The IEEE ICDM TomTom Traffic Prediction for Intelligent GPS Navigation Contest is over. Contest was organized on TunedIT platform.
Over half a thousand researchers ventured to solve the problem of traffic in big agglomerations. The outcome? Accuracy improvement of up to 60% and an algorithm that can be used in GPS navigation devices in order to avoid traffic jams. And much more.
... Excessive traffic has become a development-related problem that affects everyone who lives in a city with a population of 50,000 or more, anywhere in the world. The complexity of the processes that shape the traffic flow is so high that only data mining algorithms, from the domains of structure mining, graph mining, data streams, large-scale and temporal data mining, may produce efficient solutions to these problems. The aim of the competition was to devise the best possible algorithms that would tackle the problems of traffic flow prediction, for the purpose of intelligent driver navigation and improved city planning. Over half a thousand participants tried to solve the problem and took part in the competition's three challenges:
1. Participants tried to predict traffic congestion basing the calculations on a series of measurements from 10 selected street network segments.
The goal was to make short-term predictions of future figures using historical ones for computations. The author of the winning solution, Alexander Groznetsky from the Ukraine, designed an algorithm having an error rate of just 23% which is a result almost two times better than in case of the basic algorithm used in this task.
2. Modeling of the process of traffic jams forming during the morning traffic peak, when there are roadworks in progress, would be very useful for commuters.
Researchers submitted 1298 solutions, trying to predict the process basing on the data containing the coordinates of road network segments closed due to roadworks, accompanied by an indication of the segments where the first jams occurred. The winning algorithm, created by a Warsaw University student Łukasz Romaszko , predicts the sequence of road segments where next jams will occur in the upcoming time. The winning algorithm describes the process more than 30% better than the existing one.
3. Reconstruct and predict traffic basing on real-time information from individual drivers.

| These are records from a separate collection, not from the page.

-- one step of A's inner loop, component by component
lemma pyAChar_head (mi fd mfd an al : Int) (c : Char) :
    pyAChar (mi, fd, mfd, an, al) c =
      (mi, (pyBFlow (fd, mfd) c).1, (pyBFlow (fd, mfd) c).2, pvAmp an c, pvStar al c) := by
  by_cases h1 : c = '{' ∨ c = '['
  · have ha : ¬ c = '&' := by rcases h1 with rfl | rfl <;> decide
    have hs : ¬ c = '*' := by rcases h1 with rfl | rfl <;> decide
    simp only [pyAChar, pyBFlow, pvAmp, pvStar, if_pos h1, if_neg ha, if_neg hs]
    have hm : (if fd + 1 > mfd then fd + 1 else mfd) = max mfd (fd + 1) := by
      rw [max_def]; split_ifs <;> omega
    rw [hm]
  · by_cases h2 : c = '}' ∨ c = ']'
    · have ha : ¬ c = '&' := by rcases h2 with rfl | rfl <;> decide
      have hs : ¬ c = '*' := by rcases h2 with rfl | rfl <;> decide
      by_cases h3 : fd > 0
      · simp only [pyAChar, pyBFlow, pvAmp, pvStar, if_neg h1, if_pos h2, if_pos h3,
          if_pos (show (c = '}' ∨ c = ']') ∧ fd > 0 from ⟨h2, h3⟩), if_neg ha, if_neg hs]
      · simp only [pyAChar, pyBFlow, pvAmp, pvStar, if_neg h1, if_pos h2, if_neg h3,
          if_neg (show ¬ ((c = '}' ∨ c = ']') ∧ fd > 0) from fun h => h3 h.2), if_neg ha, if_neg hs]
    · by_cases h4 : c = '&'
      · have hs : ¬ c = '*' := by subst h4; decide
        simp only [pyAChar, pyBFlow, pvAmp, pvStar, if_neg h1, if_neg h2, if_pos h4, if_neg hs,
          if_neg (show ¬ ((c = '}' ∨ c = ']') ∧ fd > 0) from fun h => h2 h.1)]
      · by_cases h5 : c = '*'
        · simp only [pyAChar, pyBFlow, pvAmp, pvStar, if_neg h1, if_neg h2, if_neg h4, if_pos h5,
            if_neg (show ¬ ((c = '}' ∨ c = ']') ∧ fd > 0) from fun h => h2 h.1)]
        · simp only [pyAChar, pyBFlow, pvAmp, pvStar, if_neg h1, if_neg h2, if_neg h4, if_neg h5,
            if_neg (show ¬ ((c = '}' ∨ c = ']') ∧ fd > 0) from fun h => h2 h.1)]

-- A's inner char fold splits into B's flow fold plus two independent counters
lemma pyAChar_fold (cs : List Char) : ∀ (mi fd mfd an al : Int),
    cs.foldl pyAChar (mi, fd, mfd, an, al) =
      (mi, (cs.foldl pyBFlow (fd, mfd)).1, (cs.foldl pyBFlow (fd, mfd)).2,
       cs.foldl pvAmp an, cs.foldl pvStar al) := by
  induction cs with
  | nil => intro mi fd mfd an al; rfl
  | cons c t ih =>
    intro mi fd mfd an al
    simp only [List.foldl_cons, pyAChar_head]
    rw [ih mi (pyBFlow (fd, mfd) c).1 (pyBFlow (fd, mfd) c).2 (pvAmp an c) (pvStar al c)]

-- A's per-line body, decomposed
lemma pyALine_eq (st : Int × Int × Int × Int × Int) (line : String) :
    pyALine st line =
      (pvIndentUpd st.1 line,
       (line.toList.foldl pyBFlow (st.2.1, st.2.2.1)).1,
       (line.toList.foldl pyBFlow (st.2.1, st.2.2.1)).2,
       line.toList.foldl pvAmp st.2.2.2.1, line.toList.foldl pvStar st.2.2.2.2) := by
  obtain ⟨mi, fd, mfd, an, al⟩ := st
  by_cases hg : line.toList.dropWhile (fun c => c == ' ') ≠ [] ∧
      PySem.Chars.startswith (line.toList.dropWhile (fun c => c == ' ')) ['#'] = false
  · have hB : pyBIndent line
        = some (PySem.Str.len line - ((line.toList.dropWhile (fun c => c == ' ')).length : Int)) := by
      simp only [pyBIndent]; rw [if_pos hg]
    simp only [pyALine, pvIndentUpd, hB]
    rw [if_pos hg]
    split_ifs with hi
    · rw [pyAChar_fold]
      have : max mi (PySem.Str.len line - ((line.toList.dropWhile (fun c => c == ' ')).length : Int))
          = PySem.Str.len line - ((line.toList.dropWhile (fun c => c == ' ')).length : Int) :=
        max_eq_right (le_of_lt hi)
      rw [this]
    · rw [pyAChar_fold]
      have : max mi (PySem.Str.len line - ((line.toList.dropWhile (fun c => c == ' ')).length : Int))
          = mi := max_eq_left (by omega)
      rw [this]
  · have hB : pyBIndent line = none := by simp only [pyBIndent]; rw [if_neg hg]
    simp only [pyALine, pvIndentUpd, hB]
    rw [if_neg hg, pyAChar_fold]

-- A's outer fold splits into four independent line-folds
lemma pyALine_outer (lines : List String) : ∀ (mi fd mfd an al : Int),
    lines.foldl pyALine (mi, fd, mfd, an, al) =
      (lines.foldl pvIndentUpd mi,
       (lines.foldl (fun p l => l.toList.foldl pyBFlow p) (fd, mfd)).1,
       (lines.foldl (fun p l => l.toList.foldl pyBFlow p) (fd, mfd)).2,
       lines.foldl (fun a l => l.toList.foldl pvAmp a) an,
       lines.foldl (fun a l => l.toList.foldl pvStar a) al) := by
  induction lines with
  | nil => intro mi fd mfd an al; rfl
  | cons line t ih =>
    intro mi fd mfd an al
    simp only [List.foldl_cons, pyALine_eq]
    exact ih _ _ _ _ _

-- the indent fold is a running max over the surviving per-line indents
lemma indent_fold (lines : List String) : ∀ (mi : Int),
    lines.foldl pvIndentUpd mi = (lines.filterMap pyBIndent).foldl max mi := by
  induction lines with
  | nil => intro mi; rfl
  | cons line t ih =>
    intro mi
    simp only [List.foldl_cons, List.filterMap_cons, pvIndentUpd]
    cases h : pyBIndent line with
    | none => exact ih mi
    | some d => simp only [List.foldl_cons]; exact ih (max mi d)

Benjamin Hamner, a graduate of Duke University, was the most successful in this task. Input data consisted of a stream of notifications from 1% of vehicles, sending in their current GPS locations in the city road network, sent every 10 seconds. The algorithm receives a stream and predicts traffic congestion on selected road segments for the next 30 minutes with an accuracy improved by 60% in comparison to the baseline. The method used for the creation of the algorithm and the solution itself creates a new opportunity for improvement in GPS navigation systems. The algorithm works in exactly the same way as those used in GPS car navigation system, such as TomTom Traffic. The algorithm proves very useful in selecting the optimal route to the destination.
Among nearly 5000 submitted solutions, very good results were achieved by the team from IBM T.J. Watson Research Center, USA which won the second place in the last two tasks.
The winners will be awarded 5000$ prizes and are all to have an opportunity to present their work at the IEEE International Conference on Data Mining in Sydney, Australia. The competition was sponsored by TomTom, the world's leading provider of portable GPS and car navigation systems, and held under the patronage of the Mayor of Warsaw. The competition is viewed as a valuable initiative which may help solve traffic problems not only in the Polish capital city, but also in other large agglomerations.
For more details visit: tunedit.org/challenge/IEEE-ICDM-2010
What TunedIT is
TunedIT (tunedit.org) is an international scientific platform for researchers and programmers in the fields of Data Mining, Computational Intelligence and Statistical Modeling. TunedIT runs periodically online contests - Challenges - that address selected real-world problems of data analysis. Competitions are open to the whole scientific community and attract participants from all over the world, from tens of different countries and hundreds of universities.